The key here is to get an outside perspective so you have a control group against which you can measure your own sentiments. For most people who are young in their careers, there is not an easy person to check this against. This is because most people do not actively seek mentoring. If you find yourself in a difficult position, this should spur you to find a mentor in whom you can confide and from whom you can solicit advice. The presence of a mentor can help you diagnose the situation much more effectively.
What do you do next?
If you determine that the role is the problem, the answer is relatively straightforward: get into another role. You need to be clear in this moment that the issue is not performance so much as it is fit. There should be no shame in trying a role and then opting for something different. This does not indicate value so much as skill set matching.
If the issue is circumstance, then you have to determine whether the circumstances are permanent or temporary. This is really situation-specific, so it is hard to provide good advice here, but there are a couple of things you can do.

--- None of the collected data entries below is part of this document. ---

-- pv_equiv track=rewrite | github.com/boltzj/coding-challenge | question1/q1v3.py | is_over
-- ===== SOURCE A (Python) =====
-- def is_over(deck):
--     """
--     :return: Return true if the game deck is at initial status, False otherwise
--     """
--     # First card value (We assumed that first card value is 0)
--     expected_value = 0
--
--     # Iterate on card value
--     for card in deck:
--         if card == expected_value:
--             # Increment expected value and continue
--             expected_value += 1
--         else:
--             # Deck is not as the initial status
--             return False
--     # Deck is at the initial status
--     return True
-- ===== SOURCE B (Python) =====
-- def is_over(deck):
--     """
--     :return: Return true if the game deck is at initial status, False otherwise
--     """
--     if not deck:
--         return True
--     return (deck[0] == 0
--             and deck[-1] == len(deck) - 1
--             and all(a < b for a, b in zip(deck, deck[1:])))
-- ===== Notes on version B (the rewrite author's own statement) =====
-- stated objective: alternative
-- what changed: Instead of comparing each card to an incrementing expected counter, B checks a different characterization: first card 0, last card len-1, and strictly increasing adjacent pairs; correctness rests on the gap argument that n-1 strict integer increases spanning exactly n-1 force consecutive values.
import Mathlib
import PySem

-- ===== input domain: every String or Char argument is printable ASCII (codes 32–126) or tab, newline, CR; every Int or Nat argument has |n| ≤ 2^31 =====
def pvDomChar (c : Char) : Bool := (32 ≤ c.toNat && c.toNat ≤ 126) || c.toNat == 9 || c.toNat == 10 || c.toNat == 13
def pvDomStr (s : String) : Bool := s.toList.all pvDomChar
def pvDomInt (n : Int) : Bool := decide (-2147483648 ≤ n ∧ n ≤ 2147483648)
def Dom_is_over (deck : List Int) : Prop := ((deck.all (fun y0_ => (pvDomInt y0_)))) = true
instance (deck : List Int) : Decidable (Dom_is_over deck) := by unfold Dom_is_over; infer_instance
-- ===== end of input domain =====

-- B replaces A's incrementing-counter scan with a different characterization (endpoints + strict
-- adjacent increase); objective: alternative, same cost.

-- ===== PORT A =====
-- the loop over deck carrying expected_value, with early return False
def is_over_loop (deck : List Int) (expected_value : Int) : Bool :=
  match deck with
  | [] => true
  | card :: rest =>
      if card = expected_value then is_over_loop rest (expected_value + 1)
      else false

def is_over (deck : List Int) : Bool := is_over_loop deck 0

-- ===== PORT B =====
-- all(a < b for a, b in zip(deck, deck[1:]))
def chain_lt : List Int → Bool
  | [] => true
  | [_] => true
  | a :: b :: rest => decide (a < b) && chain_lt (b :: rest)

def is_over_alt (deck : List Int) : Bool :=
  match deck with
  | [] => true
  | _first :: _ =>
      decide (deck.headI = 0) &&
      decide (deck.getLast! = (deck.length : Int) - 1) &&
      chain_lt deck

-- ===== PRECONDITION & SPEC =====
def Spec_is_over (deck : List Int) (out : Bool) : Prop := out = is_over_alt deck
instance (deck : List Int) (out : Bool) : Decidable (Spec_is_over deck out) := by unfold Spec_is_over; infer_instance

-- ===== CLAIM (what is proved, stated in full; the proofs are below) =====
def Claim_equal_is_over : Prop := ∀ (deck : List Int), Dom_is_over deck → Spec_is_over deck (is_over deck)

-- ===== LEMMAS AND PROOFS =====

-- a strict adjacent chain gains at least 1 per step: last ≥ head + (length - 1)
theorem chain_last_ge : ∀ (rest : List Int) (a : Int),
    chain_lt (a :: rest) = true → a + (rest.length : Int) ≤ (a :: rest).getLast! := by
  intro rest
  induction rest with
  | nil => intro a _; simp [List.getLast!]
  | cons b r ih =>
      intro a h
      simp only [chain_lt, Bool.and_eq_true, decide_eq_true_eq] at h
      have := ih b h.2
      have hlast : (a :: b :: r).getLast! = (b :: r).getLast! := by
        simp [List.getLast!, List.getLast]
      rw [hlast]
      simp only [List.length_cons]
      push_cast
      omega

-- the common characterization: A's loop started at e accepts iff the deck is empty or
-- starts at e, ends at e + len - 1, and strictly increases at each adjacent pair
theorem is_over_loop_iff : ∀ (deck : List Int) (e : Int),
    is_over_loop deck e = true ↔
      (deck = [] ∨ (deck.headI = e ∧ deck.getLast! = e + (deck.length : Int) - 1 ∧ chain_lt deck = true)) := by
  intro deck
  induction deck with
  | nil => intro e; simp [is_over_loop]
  | cons card rest ih =>
      intro e
      simp only [is_over_loop]
      constructor
      · intro h
        split_ifs at h with hc
        subst hc
        rcases (ih (card + 1)).mp h with hnil | ⟨hh, hl, hch⟩
        · subst hnil
          refine Or.inr ⟨rfl, ?_, ?_⟩
          · simp [List.getLast!]
          · simp [chain_lt]
        · cases rest with
          | nil =>
              refine Or.inr ⟨rfl, ?_, ?_⟩
              · have : ([card] : List Int).getLast! = card := by
                  simp [List.getLast!]
                rw [this]; simp
              · simp [chain_lt]
          | cons b r =>
              simp only [List.headI] at hh
              refine Or.inr ⟨rfl, ?_, ?_⟩
              · have : (card :: b :: r).getLast! = (b :: r).getLast! := by
                  simp [List.getLast!, List.getLast]
                rw [this, hl]
                simp only [List.length_cons]
                push_cast; ring
              · simp only [chain_lt, Bool.and_eq_true, decide_eq_true_eq]
                exact ⟨by omega, hch⟩
      · rintro (hnil | ⟨hh, hl, hch⟩)
        · exact absurd hnil (by simp)
        · simp only [List.headI] at hh
          subst hh
          rw [if_pos rfl]
          apply (ih (card + 1)).mpr
          cases rest with
          | nil => exact Or.inl rfl
          | cons b r =>
              simp only [chain_lt, Bool.and_eq_true, decide_eq_true_eq] at hch
              have hlast : (card :: b :: r).getLast! = (b :: r).getLast! := by
                simp [List.getLast!, List.getLast]
              rw [hlast] at hl
              have hge := chain_last_ge r b hch.2
              rw [hl] at hge
              have hb : b = card + 1 := by
                simp only [List.length_cons] at hge ⊢
                push_cast at hge ⊢
                omega
              refine Or.inr ⟨by simp [hb], ?_, hch.2⟩
              rw [hl]
              simp only [List.length_cons]
              push_cast; ring

theorem alt_iff (deck : List Int) :
    is_over_alt deck = true ↔
      (deck = [] ∨ (deck.headI = 0 ∧ deck.getLast! = 0 + (deck.length : Int) - 1 ∧ chain_lt deck = true)) := by
  cases deck with
  | nil => simp [is_over_alt]
  | cons a r =>
      simp only [is_over_alt, Bool.and_eq_true, decide_eq_true_eq]
      constructor
      · rintro ⟨⟨h1, h2⟩, h3⟩
        exact Or.inr ⟨h1, by rw [h2]; ring, h3⟩
      · rintro (h | ⟨h1, h2, h3⟩)
        · exact absurd h (by simp)
        · exact ⟨⟨h1, by rw [h2]; ring⟩, h3⟩

-- ===== VERDICT (by name: the statement is the Claim_ definition above) =====
theorem is_over_spec : Claim_equal_is_over := by
  intro deck _
  unfold Spec_is_over is_over
  rw [Bool.eq_iff_iff, is_over_loop_iff, alt_iff]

First, it is difficult to do anything in an information vacuum. You need to talk to people to find out what is really behind the behavior. Do not attribute to malice that which can be attributed to just about anything else. By talking to people about the underlying drivers of behavior, you might find common ground, mismatched assumptions, or some history that is feeding the dynamic. As a matter of principle, I tend to talk to the individuals I am butting heads with, though not everyone feels comfortable being direct.
Second, it is typically worth noting whether the behavior is consistent or erratic. If you know that someone is always a poor planner, then you should be able to prepare for it. While it does not excuse the poor planning, it does prevent you from being unprepared for things when they hit. When behavior is inconsistent, though maddening, it can be planned around. If you choose not to plan around it, then the severity of your experience is actually as much on you as it is on the other person. Put another way, if you are not doing everything you can, then you are at least partially to blame.

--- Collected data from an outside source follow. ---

-- pv_equiv track=rewrite | github.com/JamesLTaylor/MyComputer | compiler.py | expand_macros
-- ===== SOURCE A (Python) =====
-- from collections import defaultdict
--
-- def expand_macros(program):
--     """
--     Global search for all macros and replace them
--     """
--     macros = defaultdict(list)
--     removed = []
--     i = 0
--     while i < len(program):
--         full_line = program[i]
--         if full_line.startswith('DEFINE'):
--             is_open = True
--             name = None
--             while is_open:
--                 full_line = program[i]
--                 if '{' in full_line:
--                     name = full_line.split()[1]
--                     full_line = full_line.split('{')[1]
--                 elif '}' in full_line:
--                     full_line = full_line.split('}')[0]
--                     is_open = False
--                 if name is None:
--                     raise Exception('Macro does not appear to have a name')
--                 if len(full_line.strip()) > 0:
--                     macros[name].append(full_line)
--                 i += 1
--         else:
--             removed.append(full_line)
--             i += 1
--     expanded = []
--     for full_line in removed:
--         is_macro = False
--         for macro, lines in macros.items():
--             if macro in full_line.split():
--                 expanded += lines
--                 is_macro = True
--         if not is_macro:
--             expanded.append(full_line)
--     return expanded
-- ===== SOURCE B (Python) =====
-- def expand_macros(program):
--     """
--     Global search for all macros and replace them
--     (single pass with an inside-block flag; replacement resolves each line's
--     tokens through a name->position dict instead of scanning every macro)
--     """
--     macros = {}
--     plain = []
--     inside = False
--     name = ''
--     for line in program:
--         if inside or line.startswith('DEFINE'):
--             if '{' in line:
--                 name = line.split()[1]
--                 seg = line.split('{')[1]
--                 inside = True
--             elif '}' in line:
--                 seg = line.split('}')[0]
--                 inside = False
--             else:
--                 seg = line
--             if seg.strip():
--                 macros.setdefault(name, []).append(seg)
--         else:
--             plain.append(line)
--     order = {name: j for j, name in enumerate(macros)}
--     bodies = list(macros.values())
--     out = []
--     for line in plain:
--         slots = sorted({order[t] for t in line.split() if t in order})
--         if slots:
--             for s in slots:
--                 out += bodies[s]
--         else:
--             out.append(line)
--     return out
-- ===== Notes on version B (the rewrite author's own statement) =====
-- stated objective: alternative
-- what changed: B parses in one pass with an inside-block flag instead of A's nested index-driven while loops, and replaces A's per-line rescan of every macro (re-splitting the line for each macro) by splitting each line once and resolving its tokens through a name-to-position dict, emitting matched macro bodies in sorted insertion-position order.
import Mathlib
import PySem

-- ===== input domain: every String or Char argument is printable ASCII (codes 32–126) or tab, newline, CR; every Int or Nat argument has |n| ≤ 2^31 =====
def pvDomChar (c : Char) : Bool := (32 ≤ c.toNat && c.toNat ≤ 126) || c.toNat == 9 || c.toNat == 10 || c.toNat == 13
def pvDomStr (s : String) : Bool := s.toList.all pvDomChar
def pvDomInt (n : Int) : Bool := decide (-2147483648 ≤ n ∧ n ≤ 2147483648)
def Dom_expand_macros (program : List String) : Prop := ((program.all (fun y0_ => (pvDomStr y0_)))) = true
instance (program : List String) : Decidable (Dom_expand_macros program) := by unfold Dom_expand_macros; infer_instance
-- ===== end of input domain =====

-- B parses in one pass and resolves each line's tokens through a name→position dict instead
-- of A's per-line scan over every macro (objective: alternative; A's raises are excluded by Pre_).

-- ===== PORT A =====
abbrev PVMacros := PySem.Dict String (List String)

-- A: `if len(full_line.strip()) > 0: macros[name].append(full_line)` on a defaultdict(list)
def pvAppendA (macros : PVMacros) (name fl : String) : PVMacros :=
  if 0 < PySem.Str.len (PySem.Str.strip fl) then macros.modify name [] (· ++ [fl]) else macros

-- one iteration of A's inner `while is_open:` loop on program[i]; `none` = the Python raises.
-- result: (name, is_open, macros) after the iteration.
def pvInnerA (line : String) (name : Option String) (macros : PVMacros) :
    Option (Option String × Bool × PVMacros) :=
  if PySem.Str.isIn "{" line then
    match (PySem.Str.split₀ line)[1]? with
    | none => none      -- full_line.split()[1] raises IndexError
    | some nm =>
      -- full_line = full_line.split('{')[1]; '{' ∈ line, so index 1 exists ('' default unreachable)
      let fl := ((PySem.Str.split? line "{").getD []).getD 1 ""
      some (some nm, true, pvAppendA macros nm fl)
  else if PySem.Str.isIn "}" line then
    let fl := ((PySem.Str.split? line "}").getD []).getD 0 ""   -- full_line.split('}')[0]
    match name with
    | none => none      -- raise Exception('Macro does not appear to have a name')
    | some nm => some (name, false, pvAppendA macros nm fl)
  else
    match name with
    | none => none      -- raise Exception('Macro does not appear to have a name')
    | some nm => some (name, true, pvAppendA macros nm line)

-- A's outer `while i < len(program):` walk; mode `some name` is A inside the inner loop
-- (is_open) carrying `name`; the sequential index i becomes structural list recursion.
def pvParseA : List String → Option (Option String) → PVMacros → List String →
    Option (PVMacros × List String)
  | [], mode, macros, removed =>
    -- inside the inner loop at i = len(program): program[i] raises IndexError
    if mode.isSome then none else some (macros, removed)
  | line :: rest, some name, macros, removed =>
    match pvInnerA line name macros with
    | none => none
    | some (n', isOpen, m') => pvParseA rest (if isOpen then some n' else none) m' removed
  | line :: rest, none, macros, removed =>
    if PySem.Str.startswith line "DEFINE" then
      match pvInnerA line none macros with   -- the first inner iteration re-reads program[i]
      | none => none
      | some (n', isOpen, m') => pvParseA rest (if isOpen then some n' else none) m' removed
    else pvParseA rest none macros (removed ++ [line])

-- A's replacement loop: for each removed line scan every macro, re-splitting the line each time
def pvReplaceA (macros : PVMacros) (removed : List String) : List String :=
  removed.foldl (fun expanded fl =>
    let r := macros.items.foldl
      (fun (acc : List String × Bool) kv =>
        if (PySem.Str.split₀ fl).contains kv.1 then (acc.1 ++ kv.2, true) else acc)
      (expanded, false)
    if r.2 then r.1 else r.1 ++ [fl]) []

def expand_macros (program : List String) : List String :=
  match pvParseA program none PySem.Dict.empty [] with
  | none => []        -- the Python raises here; Pre_expand_macros excludes these inputs
  | some (macros, removed) => pvReplaceA macros removed

-- ===== PORT B =====
-- one step of Source B's single-pass loop; state = (inside, name, macros, plain)
def pvStepB (st : Bool × String × PVMacros × List String) (line : String) :
    Bool × String × PVMacros × List String :=
  let (inside, name, macros, plain) := st
  if inside || PySem.Str.startswith line "DEFINE" then
    let (name', seg, inside') :=
      if PySem.Str.isIn "{" line then
        -- name = line.split()[1] (Source B raises when absent — only outside Pre_; '' default unreachable there)
        ((PySem.Str.split₀ line).getD 1 "",
         ((PySem.Str.split? line "{").getD []).getD 1 "", true)
      else if PySem.Str.isIn "}" line then
        (name, ((PySem.Str.split? line "}").getD []).getD 0 "", false)
      else (name, line, inside)
    if PySem.Str.strip seg ≠ "" then        -- if seg.strip():
      (inside', name', macros.modify name' [] (· ++ [seg]), plain)   -- setdefault(name,[]).append(seg)
    else (inside', name', macros, plain)
  else (inside, name, macros, plain ++ [line])

-- Source B's replacement: order = {name: j}, bodies = values; per line one token set, sorted slots
def pvExpandB (macros : PVMacros) (plain : List String) : List String :=
  let order : PySem.Dict String Int :=
    (PySem.List.enumerate macros.keys).foldl (fun d p => d.insert p.2 p.1) PySem.Dict.empty
  let bodies := macros.values
  plain.foldl (fun out line =>
    let slots := PySem.List.sorted
      (PySem.Set.ofList ((PySem.Str.split₀ line).filterMap (fun t => order.get? t))) id
    if slots ≠ [] then
      slots.foldl (fun acc s => acc ++ PySem.List.pyGetD bodies s []) out
    else out ++ [line]) []

def expand_macros_alt (program : List String) : List String :=
  let st := program.foldl pvStepB (false, "", PySem.Dict.empty, [])
  pvExpandB st.2.2.1 st.2.2.2

-- ===== PRECONDITION & SPEC =====
-- two-state shape scan of the macro-block grammar A accepts (flag = inside a DEFINE block)
def pvWF : List String → Bool → Bool
  | [], inside => !inside
  | line :: rest, false =>
    if PySem.Str.startswith line "DEFINE" then
      PySem.Str.isIn "{" line && decide (2 ≤ (PySem.Str.split₀ line).length) && pvWF rest true
    else pvWF rest false
  | line :: rest, true =>
    if PySem.Str.isIn "{" line then
      decide (2 ≤ (PySem.Str.split₀ line).length) && pvWF rest true
    else if PySem.Str.isIn "}" line then pvWF rest false
    else pvWF rest true

-- Pre_ excludes exactly the inputs on which A raises: a DEFINE line (outside a block) whose
-- own text lacks '{' or a second whitespace token, a '{'-line inside a block with fewer than
-- two whitespace tokens, or a block still open at the end of the program.
def Pre_expand_macros (program : List String) : Prop := pvWF program false = true
instance (program : List String) : Decidable (Pre_expand_macros program) := by
  unfold Pre_expand_macros; infer_instance

def pvWitness_expand_macros : List String :=
  ["DEFINE twice {", "add 1", "add 1", "}", "start twice end", "other line"]

def Spec_expand_macros (program : List String) (out : List String) : Prop := out = expand_macros_alt program
instance (program : List String) (out : List String) : Decidable (Spec_expand_macros program out) := by unfold Spec_expand_macros; infer_instance

-- ===== CLAIM (what is proved, stated in full; the proofs are below) =====
def Claim_equal_expand_macros : Prop := ∀ (program : List String), Dom_expand_macros program → Pre_expand_macros program → Spec_expand_macros program (expand_macros program)

-- ===== LEMMAS AND PROOFS =====

lemma pv_len_pos (t : String) : (0 < PySem.Str.len t) ↔ t ≠ "" := by
  unfold PySem.Str.len
  rw [Int.natCast_pos, List.length_pos_iff]
  constructor
  · intro h he; subst he; simp at h
  · intro h hn; exact h (String.toList_eq_nil_iff.mp hn)

lemma pv_append_eq (m : PVMacros) (nm fl : String) :
    pvAppendA m nm fl
      = (if PySem.Str.strip fl ≠ "" then m.modify nm [] (· ++ [fl]) else m) := by
  unfold pvAppendA
  simp only [pv_len_pos]

lemma pv_getElem1 (l : List String) (h : 2 ≤ l.length) : l[1]? = some (l.getD 1 "") := by
  rcases l with _ | ⟨a, _ | ⟨b, t⟩⟩ <;> simp_all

Finally, you should never allow a good situational battle to go unused. Even if you can describe the pattern as one-off behavior, you should use every instance like this in your career to examine yourself and determine how you react to these situations. While you might be beyond saving in this spot, the experience will typically strengthen you for future situations, which helps to ensure that if you do change circumstances, you don’t find yourself lamenting the decision again.

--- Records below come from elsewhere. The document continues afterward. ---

-- the mapped end columns of the suffix are exactly the run ends
theorem ends_runs (p : List (List Char)) (m : Nat) :
    ∀ (n c : Nat), m - c ≤ n →
      ((List.range' c (m - c)).filter (endB p m)).map (fun c => c + 1) =
        (runsFrom p m c).map (fun r => r.2) := by
  intro n
  induction n with
  | zero =>
    intro c hf
    rw [show m - c = 0 by omega, runsFrom_stop p m c (by omega)]
    rfl
  | succ n ih =>
    intro c hf
    by_cases h : c < m
    · rw [show m - c = (m - (c + 1)) + 1 by omega, List.range'_succ, List.filter_cons]
      by_cases hsep : pvColSep p c = true
      · rw [runsFrom_sep p m c h hsep]
        simp only [endB, hsep, Bool.not_true, Bool.false_and]
        exact ih (c + 1) (by omega)
      · by_cases hend : c + 1 = m
        · have he : endB p m c = true := by simp [endB, hsep, hend]
          rw [he, if_pos rfl]
          rw [runsFrom_nonsep p m c h hsep]
          have hE : endOfC p m c = m := by
            rw [endOfC_nonsep p m c h hsep, hend, endOfC_stop p m m (by omega)]
          rw [hE, runsFrom_stop p m m (by omega)]
          rw [show m - (c + 1) = 0 by omega]
          simp [hend]
        · by_cases hsep1 : pvColSep p (c + 1) = true
          · have he : endB p m c = true := by simp [endB, hsep, hsep1]
            rw [he, if_pos rfl]
            have hE : endOfC p m c = c + 1 := by
              rw [endOfC_nonsep p m c h hsep, endOfC_sep p m (c + 1) (by omega) hsep1]
            rw [runsFrom_nonsep p m c h hsep, hE]
            simp only [List.map]
            rw [ih (c + 1) (by omega)]
          · have he : endB p m c = false := by simp [endB, hsep, hsep1, hend]
            rw [he, if_neg (by simp)]
            rw [ih (c + 1) (by omega)]
            have hE : endOfC p m c = endOfC p m (c + 1) := endOfC_nonsep p m c h hsep
            rw [runsFrom_nonsep p m c h hsep, hE,
                runsFrom_nonsep p m (c + 1) (by omega) hsep1]
            simp
    · rw [show m - c = 0 by omega, runsFrom_stop p m c h]
      rfl

-- the start columns of the suffix are exactly the run starts (two phases:
-- at a run boundary, and strictly inside a run)
theorem starts_runs (p : List (List Char)) (m : Nat) :
    ∀ (n c : Nat), m - c ≤ n →
      ((c == 0 || pvColSep p (c - 1)) = true →
        (List.range' c (m - c)).filter (startB p) = (runsFrom p m c).map (fun r => r.1))
      ∧ ((c == 0 || pvColSep p (c - 1)) = false →
        (List.range' c (m - c)).filter (startB p) = (runsFrom p m (endOfC p m c)).map (fun r => r.1)) := by
  intro n
  induction n with
  | zero =>
    intro c hf
    have hcm : ¬ c < m := by omega
    constructor
    · intro _; rw [show m - c = 0 by omega, runsFrom_stop p m c hcm]; rfl
    · intro _
      rw [show m - c = 0 by omega, endOfC_stop p m c hcm, runsFrom_stop p m m (by omega)]
      rfl
  | succ n ih =>
    intro c hf
    by_cases h : c < m
    · have hrw : m - c = (m - (c + 1)) + 1 := by omega
      constructor
      · intro hb
        rw [hrw, List.range'_succ, List.filter_cons]
        by_cases hsep : pvColSep p c = true
        · simp only [startB, hsep, Bool.not_true, Bool.false_and]
          rw [runsFrom_sep p m c h hsep]
          exact (ih (c + 1) (by omega)).1 (by simp [hsep])
        · have hsb : startB p c = true := by
            simp only [startB]
            simp only [Bool.not_eq_true] at hsep
            simp [hsep, hb]
          rw [hsb, if_pos rfl]
          rw [runsFrom_nonsep p m c h hsep]
          simp only [List.map_cons]
          have hsep' : pvColSep p c = false := Bool.eq_false_iff.mpr hsep
          have ht := (ih (c + 1) (by omega)).2 (by simp [hsep'])
          rw [ht, ← endOfC_nonsep p m c h hsep]
      · intro hb
        rw [hrw, List.range'_succ, List.filter_cons]
        by_cases hsep : pvColSep p c = true
        · simp only [startB, hsep, Bool.not_true, Bool.false_and]
          rw [endOfC_sep p m c h hsep, runsFrom_sep p m c h hsep]
          exact (ih (c + 1) (by omega)).1 (by simp [hsep])
        · have hsb : startB p c = false := by
            simp only [startB]
            simp [hb]
          rw [hsb, if_neg (by simp)]
          rw [endOfC_nonsep p m c h hsep]
          have hsep' : pvColSep p c = false := Bool.eq_false_iff.mpr hsep
          exact (ih (c + 1) (by omega)).2 (by simp [hsep'])
    · have hcm : ¬ c < m := h
      constructor
      · intro _; rw [show m - c = 0 by omega, runsFrom_stop p m c hcm]; rfl
      · intro _
        rw [show m - c = 0 by omega, endOfC_stop p m c hcm, runsFrom_stop p m m (by omega)]
        rfl

theorem zip_fst_snd : ∀ (l : List (Nat × Nat)),
    (l.map (fun r => r.1)).zip (l.map (fun r => r.2)) = l
  | [] => rfl
  | (a, b) :: t => by simp [zip_fst_snd t]

theorem enumerate_emit (p : List (List Char)) :
    ∀ (l : List (Nat × Nat)) (k : Int),
      (PySem.List.enumerate l k).map (fun ie => (ie.1, pvMatrix p ie.2.1 ie.2.2)) = emit p k l := by
  intro l
  induction l with
  | nil => intro k; simp [PySem.List.enumerate, emit]
  | cons a t ih => intro k; cases a; simp [PySem.List.enumerate, emit, ih]

-- B's result is the runs of the whole column range, enumerated from 0
theorem B_eq (lines : List String) :
    processCephalopodMath_alt lines =
      emit (pvPad lines (pvLen lines)) 0 (runsFrom (pvPad lines (pvLen lines)) (pvLen lines) 0) := by
  simp only [processCephalopodMath_alt]
  rw [starts_eq (pvPad lines (pvLen lines)) (pvLen lines),
      ends_eq (pvPad lines (pvLen lines)) (pvLen lines)]
  rw [List.range_eq_range']
  have hs := (starts_runs (pvPad lines (pvLen lines)) (pvLen lines) (pvLen lines) 0 (by omega)).1
    (by simp)
  have he := ends_runs (pvPad lines (pvLen lines)) (pvLen lines) (pvLen lines) 0 (by omega)
  rw [Nat.sub_zero] at hs he
  rw [hs, he, zip_fst_snd, enumerate_emit]

-- ===== VERDICT (by name: the statement is the Claim_ definition above) =====
theorem processCephalopodMath_spec : Claim_equal_processCephalopodMath := by
  intro lines _ _
  unfold Spec_processCephalopodMath
  rw [A_eq, B_eq]
-- pv_equiv track=rewrite | github.com/jampat000/Fetcher | app/refiner_service.py | _pick_primary_actionable_reason
-- ===== SOURCE A (Python) =====
-- def _parent_actionable_reason(raw: str) -> str:
--     s = (raw or "").replace("\r\n", "\n").replace("\r", "\n").strip()
--     if not s:
--         return ""
--     line = next((ln.strip() for ln in s.splitlines() if ln.strip()), "")
--     if not line:
--         return ""
--     low = line.lower()
--     if low.startswith("traceback") or line.startswith("{") or line.startswith("["):
--         return ""
--     if len(line) > 180:
--         line = line[:177].rstrip() + "..."
--     return line
--
-- def _pick_primary_actionable_reason(reasons: list[str]) -> str:
--     cleaned: list[str] = []
--     for r in reasons:
--         cr = _parent_actionable_reason(r)
--         if cr:
--             cleaned.append(cr)
--     if not cleaned:
--         return ""
--     # Prefer most common reason; tie-break by most recent occurrence in this run.
--     counts: dict[str, int] = {}
--     last_idx: dict[str, int] = {}
--     for idx, reason in enumerate(cleaned):
--         counts[reason] = counts.get(reason, 0) + 1
--         last_idx[reason] = idx
--     return max(counts.keys(), key=lambda r: (counts[r], last_idx[r]))
-- ===== SOURCE B (Python) =====
-- def _parent_actionable_reason(raw: str) -> str:
--     s = (raw or "").replace("\r\n", "\n").replace("\r", "\n").strip()
--     if not s:
--         return ""
--     line = next((ln.strip() for ln in s.splitlines() if ln.strip()), "")
--     if not line:
--         return ""
--     low = line.lower()
--     if low.startswith("traceback") or line.startswith("{") or line.startswith("["):
--         return ""
--     if len(line) > 180:
--         line = line[:177].rstrip() + "..."
--     return line
--
-- def _pick_primary_actionable_reason(reasons: list[str]) -> str:
--     # One online pass: clean each reason as it arrives, bump its running count,
--     # and keep the current winner; a >= update makes the most recent reason win ties.
--     best = ""
--     best_count = 0
--     counts: dict[str, int] = {}
--     for r in reasons:
--         cr = _parent_actionable_reason(r)
--         if not cr:
--             continue
--         c = counts.get(cr, 0) + 1
--         counts[cr] = c
--         if c >= best_count:
--             best = cr
--             best_count = c
--     return best
-- ===== Notes on version B (the rewrite author's own statement) =====
-- stated objective: alternative
-- what changed: B replaces A's staged pipeline (build cleaned list, then a counting/last_idx loop over enumerate, then max over the dict keys with a (count, last_idx) key) by ONE online pass over reasons that cleans each item, bumps its running count, and keeps the current winner with a >=-update so the most recent reason wins ties; no cleaned list, no last_idx dict and no max call remain.
import Mathlib
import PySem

More often than not, you will find that circumstances are not immutable. Things can change. But even when they cannot, you are better off for having walked through a measured exercise. The most important thing to remember in these tough situations is that acting rashly and without a plan is the best way to find yourself in another bad situation. Be thoughtful. Collect information. And then make an informed decision, ideally outside of the emotion.
The bottom line
The ultimate objective is not to arrive at an unequivocally correct conclusion. The real goal is to put enough rigor into your thought process that you are left having no doubts. If you can resolve the situation, you will be happier. But even if you don’t, how you exit will determine how you enter your next position.
And that can make all the difference in the world when it comes to your future success.